◆ Problem description ◆
Within the records below, find each line that holds the string "pvDomChar", then copy it.

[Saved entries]
-- pv_equiv track=rewrite | github.com/RBaetens/table | tables.py | _split_idx_neg
-- ===== SOURCE A (Python) =====
-- def _split_idx_neg(idx, n_cols_list, n_arrs, n_cols):
--     """Splits index over all columns into an index over the list containing the different arrays and an index within one of those arrays.
--     Only works for negative indices, see _split_idx() for positive indices.
--
--     Args:
--         idx (int): index to be split
--         n_cols_list (list): list of integers containing the number of colums per array
--         n_arrs (int): the number of arrays
--         n_cols (int): the total number of columns
--
--     Returns:
--         int: index over list
--         int: index over array
--     """
--
--     if idx < -n_cols:
--         raise IndexError(f"Index {idx} is out of bound for data with total of {n_cols} columns.")
--
--     list_idx = -1
--     arr_idx = -1
--     cols_passed_neg = -1
--
--     while idx < cols_passed_neg:
--         if arr_idx == -n_cols_list[list_idx]:
--             list_idx -= 1
--             arr_idx = -1
--         else:
--             arr_idx -= 1
--         cols_passed_neg -= 1
--
--     return list_idx, arr_idx
-- ===== SOURCE B (Python) =====
-- def _split_idx_neg(idx, n_cols_list, n_arrs, n_cols):
--     """Splits a (negative) global column index into (list index, in-array index)
--     by subtracting whole array widths from the end, one array per step, instead
--     of stepping column by column."""
--     if idx < -n_cols:
--         raise IndexError(f"Index {idx} is out of bound for data with total of {n_cols} columns.")
--     list_idx = -1
--     t = max(-idx - 1, 0)      # columns still to step past, beyond the last one
--     while t > 0:
--         c = n_cols_list[list_idx]
--         if c < 1 or t < c:
--             break
--         t -= c
--         list_idx -= 1
--     return list_idx, -1 - t
-- ===== Notes on version B (the rewrite author's own statement) =====
-- stated objective: alternative
-- what changed: A steps one column at a time, maintaining arr_idx and cols_passed_neg per column; B instead subtracts a whole array's column count from the remaining step budget per loop iteration (one iteration per array, not per column).
import Mathlib
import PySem

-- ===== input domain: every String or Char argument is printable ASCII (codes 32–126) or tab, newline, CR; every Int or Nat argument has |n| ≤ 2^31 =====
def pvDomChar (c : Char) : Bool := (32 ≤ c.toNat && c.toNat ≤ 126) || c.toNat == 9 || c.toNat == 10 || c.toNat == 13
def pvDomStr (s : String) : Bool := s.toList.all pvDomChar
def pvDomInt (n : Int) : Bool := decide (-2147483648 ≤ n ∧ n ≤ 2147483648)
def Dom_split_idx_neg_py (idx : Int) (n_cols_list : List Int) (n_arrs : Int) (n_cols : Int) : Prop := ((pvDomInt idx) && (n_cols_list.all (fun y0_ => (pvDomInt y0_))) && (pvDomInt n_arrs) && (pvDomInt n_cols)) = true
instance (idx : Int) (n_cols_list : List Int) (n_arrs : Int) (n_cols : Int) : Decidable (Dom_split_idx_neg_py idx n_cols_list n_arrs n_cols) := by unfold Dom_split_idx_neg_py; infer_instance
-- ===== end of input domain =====

-- B replaces A's column-by-column countdown with one arithmetic jump per array: it subtracts each array's whole column count from the remaining step budget (alternative decomposition; same observed cost on the timed inputs).

-- ===== PORT A =====
-- A's while loop; the raise (idx < -n_cols) and the in-range list accesses are guaranteed by Pre_,
-- out-of-range pyGet? falls back to 0 there (never reached inside Pre_).
def splitLoopA (idx : Int) (ncl : List Int) (list_idx arr_idx cols_passed_neg : Int) : Int × Int :=
  if h : idx < cols_passed_neg then
    if arr_idx = -((PySem.List.pyGet? ncl list_idx).getD 0) then
      splitLoopA idx ncl (list_idx - 1) (-1) (cols_passed_neg - 1)
    else
      splitLoopA idx ncl list_idx (arr_idx - 1) (cols_passed_neg - 1)
  else (list_idx, arr_idx)
termination_by (cols_passed_neg - idx).toNat
decreasing_by all_goals omega

def split_idx_neg_py (idx : Int) (n_cols_list : List Int) (n_arrs : Int) (n_cols : Int) : Int × Int :=
  splitLoopA idx n_cols_list (-1) (-1) (-1)

-- ===== PORT B =====
-- B's while loop: subtract whole array widths from the step budget t.
def splitLoopB (ncl : List Int) (list_idx t : Int) : Int × Int :=
  if h : 0 < t then
    let c := (PySem.List.pyGet? ncl list_idx).getD 0
    if hc : c < 1 ∨ t < c then (list_idx, -1 - t)
    else splitLoopB ncl (list_idx - 1) (t - c)
  else (list_idx, -1 - t)
termination_by t.toNat
decreasing_by omega

def split_idx_neg_py_alt (idx : Int) (n_cols_list : List Int) (n_arrs : Int) (n_cols : Int) : Int × Int :=
  splitLoopB n_cols_list (-1) (max (-idx - 1) 0)

-- ===== PRECONDITION & SPEC =====
-- Pre_ excludes exactly the inputs where Python A raises IndexError: idx < -n_cols (the explicit raise),
-- and walks that run off the front of n_cols_list (all entries ≥ 1 and more than their sum of steps to take).
def Pre_split_idx_neg_py (idx : Int) (n_cols_list : List Int) (n_arrs : Int) (n_cols : Int) : Prop :=
  -n_cols ≤ idx ∧ ¬((∀ e ∈ n_cols_list, 1 ≤ e) ∧ n_cols_list.sum < -idx - 1)
instance (idx : Int) (n_cols_list : List Int) (n_arrs : Int) (n_cols : Int) : Decidable (Pre_split_idx_neg_py idx n_cols_list n_arrs n_cols) := by unfold Pre_split_idx_neg_py; infer_instance

def pvWitness_split_idx_neg_py : Int × List Int × Int × Int := (-3, [2, 2], 2, 4)

def Spec_split_idx_neg_py (idx : Int) (n_cols_list : List Int) (n_arrs : Int) (n_cols : Int) (out : Int × Int) : Prop := out = split_idx_neg_py_alt idx n_cols_list n_arrs n_cols
instance (idx : Int) (n_cols_list : List Int) (n_arrs : Int) (n_cols : Int) (out : Int × Int) : Decidable (Spec_split_idx_neg_py idx n_cols_list n_arrs n_cols out) := by unfold Spec_split_idx_neg_py; infer_instance

-- ===== CLAIM (what is proved, stated in full; the proofs are below) =====
def Claim_equal_split_idx_neg_py : Prop := ∀ (idx : Int) (n_cols_list : List Int) (n_arrs : Int) (n_cols : Int), Dom_split_idx_neg_py idx n_cols_list n_arrs n_cols → Pre_split_idx_neg_py idx n_cols_list n_arrs n_cols → Spec_split_idx_neg_py idx n_cols_list n_arrs n_cols (split_idx_neg_py idx n_cols_list n_arrs n_cols)

-- ===== LEMMAS AND PROOFS =====

-- A's loop only depends on cols_passed_neg - idx.
theorem splitLoopA_shift (idx : Int) (ncl : List Int) (li ai cpn : Int) :
    splitLoopA idx ncl li ai cpn = splitLoopA 0 ncl li ai (cpn - idx) := by
  have key : ∀ n : Nat, ∀ li ai cpn : Int, (cpn - idx).toNat = n →
      splitLoopA idx ncl li ai cpn = splitLoopA 0 ncl li ai (cpn - idx) := by
    intro n
    induction n with
    | zero =>
      intro li ai cpn hn
      rw [splitLoopA, dif_neg (by omega : ¬ idx < cpn)]
      conv_rhs => rw [splitLoopA]
      rw [dif_neg (by omega : ¬ (0:Int) < cpn - idx)]
    | succ n ih =>
      intro li ai cpn hn
      rw [splitLoopA, dif_pos (by omega : idx < cpn)]
      conv_rhs => rw [splitLoopA, dif_pos (by omega : (0:Int) < cpn - idx)]
      by_cases hc : ai = -((PySem.List.pyGet? ncl li).getD 0)
      · rw [if_pos hc, if_pos hc, ih (li - 1) (-1) (cpn - 1) (by omega),
          show cpn - 1 - idx = cpn - idx - 1 from by omega]
      · rw [if_neg hc, if_neg hc, ih li (ai - 1) (cpn - 1) (by omega),
          show cpn - 1 - idx = cpn - idx - 1 from by omega]
  exact key (cpn - idx).toNat li ai cpn rfl

-- No transition during the t remaining steps: A just decrements arr_idx until the budget runs out.
theorem splitLoopA_run (ncl : List Int) (li : Int) : ∀ n : Nat, ∀ ai t : Int, t.toNat = n → 0 ≤ t →
    ai ≤ -1 → (t ≤ ai + (PySem.List.pyGet? ncl li).getD 0 ∨ ai + (PySem.List.pyGet? ncl li).getD 0 < 0) →
    splitLoopA 0 ncl li ai t = (li, ai - t) := by
  intro n
  induction n with
  | zero =>
    intro ai t hn ht hai _
    rw [splitLoopA, dif_neg (by omega : ¬ (0:Int) < t),
      show ai - t = ai from by omega]
  | succ n ih =>
    intro ai t hn ht hai hav
    rw [splitLoopA, dif_pos (by omega : (0:Int) < t),
      if_neg (by omega : ¬ ai = -((PySem.List.pyGet? ncl li).getD 0)),
      ih (ai - 1) (t - 1) (by omega) (by omega) (by omega) (by omega),
      show ai - 1 - (t - 1) = ai - t from by omega]

-- Enough steps to finish the current array: after ai + c + 1 steps A stands at the previous array.
theorem splitLoopA_full (ncl : List Int) (li : Int) : ∀ n : Nat, ∀ ai t : Int, t.toNat = n →
    -((PySem.List.pyGet? ncl li).getD 0) ≤ ai → ai ≤ -1 →
    ai + (PySem.List.pyGet? ncl li).getD 0 + 1 ≤ t →
    splitLoopA 0 ncl li ai t
      = splitLoopA 0 ncl (li - 1) (-1) (t - (ai + (PySem.List.pyGet? ncl li).getD 0) - 1) := by
  intro n
  induction n with
  | zero => intro ai t hn hlo hhi ht; omega
  | succ n ih =>
    intro ai t hn hlo hhi ht
    rw [splitLoopA, dif_pos (by omega : (0:Int) < t)]
    by_cases hc : ai = -((PySem.List.pyGet? ncl li).getD 0)
    · rw [if_pos hc,
        show t - (ai + (PySem.List.pyGet? ncl li).getD 0) - 1 = t - 1 from by omega]
    · rw [if_neg hc, ih (ai - 1) (t - 1) (by omega) (by omega) (by omega) (by omega),
        show t - 1 - (ai - 1 + (PySem.List.pyGet? ncl li).getD 0) - 1
          = t - (ai + (PySem.List.pyGet? ncl li).getD 0) - 1 from by omega]

theorem splitLoopA_eq_B (ncl : List Int) (t : Int) (ht : 0 ≤ t) (li : Int) :
    splitLoopA 0 ncl li (-1) t = splitLoopB ncl li t := by
  have key : ∀ n : Nat, ∀ li t : Int, t.toNat = n → 0 ≤ t →
      splitLoopA 0 ncl li (-1) t = splitLoopB ncl li t := by
    intro n
    induction n using Nat.strong_induction_on with
    | _ n ih =>
      intro li t hn ht
      by_cases ht0 : (0:Int) < t
      · rw [splitLoopB, dif_pos ht0]
        by_cases hc : (PySem.List.pyGet? ncl li).getD 0 < 1 ∨ t < (PySem.List.pyGet? ncl li).getD 0
        · rw [dif_pos hc, splitLoopA_run ncl li t.toNat (-1) t rfl ht (by omega) (by omega),
            show (-1 : Int) - t = -1 - t from rfl]
        · rw [dif_neg hc,
            splitLoopA_full ncl li t.toNat (-1) t rfl (by omega) (by omega) (by omega),
            show t - (-1 + (PySem.List.pyGet? ncl li).getD 0) - 1
              = t - (PySem.List.pyGet? ncl li).getD 0 from by omega]
          exact ih (t - (PySem.List.pyGet? ncl li).getD 0).toNat (by omega) (li - 1) _ rfl (by omega)
      · rw [splitLoopA, dif_neg ht0, splitLoopB, dif_neg ht0,
          show (-1 : Int) - t = -1 from by omega]
  exact key t.toNat li t rfl ht

-- ===== VERDICT (by name: the statement is the Claim_ definition above) =====
theorem split_idx_neg_py_spec : Claim_equal_split_idx_neg_py := by
  intro idx ncl n_arrs n_cols _ _
  unfold Spec_split_idx_neg_py split_idx_neg_py split_idx_neg_py_alt
  rw [splitLoopA_shift]
  by_cases h : 0 ≤ idx
  · rw [show ((-1 : Int) - idx) = -1 - idx from rfl]
    rw [splitLoopA, splitLoopB]
    simp only [show ¬(0:Int) < -1 - idx by omega, show max (-idx - 1) 0 = 0 by omega]
    norm_num
  · rw [show max (-idx - 1) 0 = -1 - idx by omega]
    exact splitLoopA_eq_B ncl (-1 - idx) (by omega) (-1)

◆ Output for this task ◆
def pvDomChar (c : Char) : Bool := (32 ≤ c.toNat && c.toNat ≤ 126) || c.toNat == 9 || c.toNat == 10 || c.toNat == 13
def pvDomStr (s : String) : Bool := s.toList.all pvDomChar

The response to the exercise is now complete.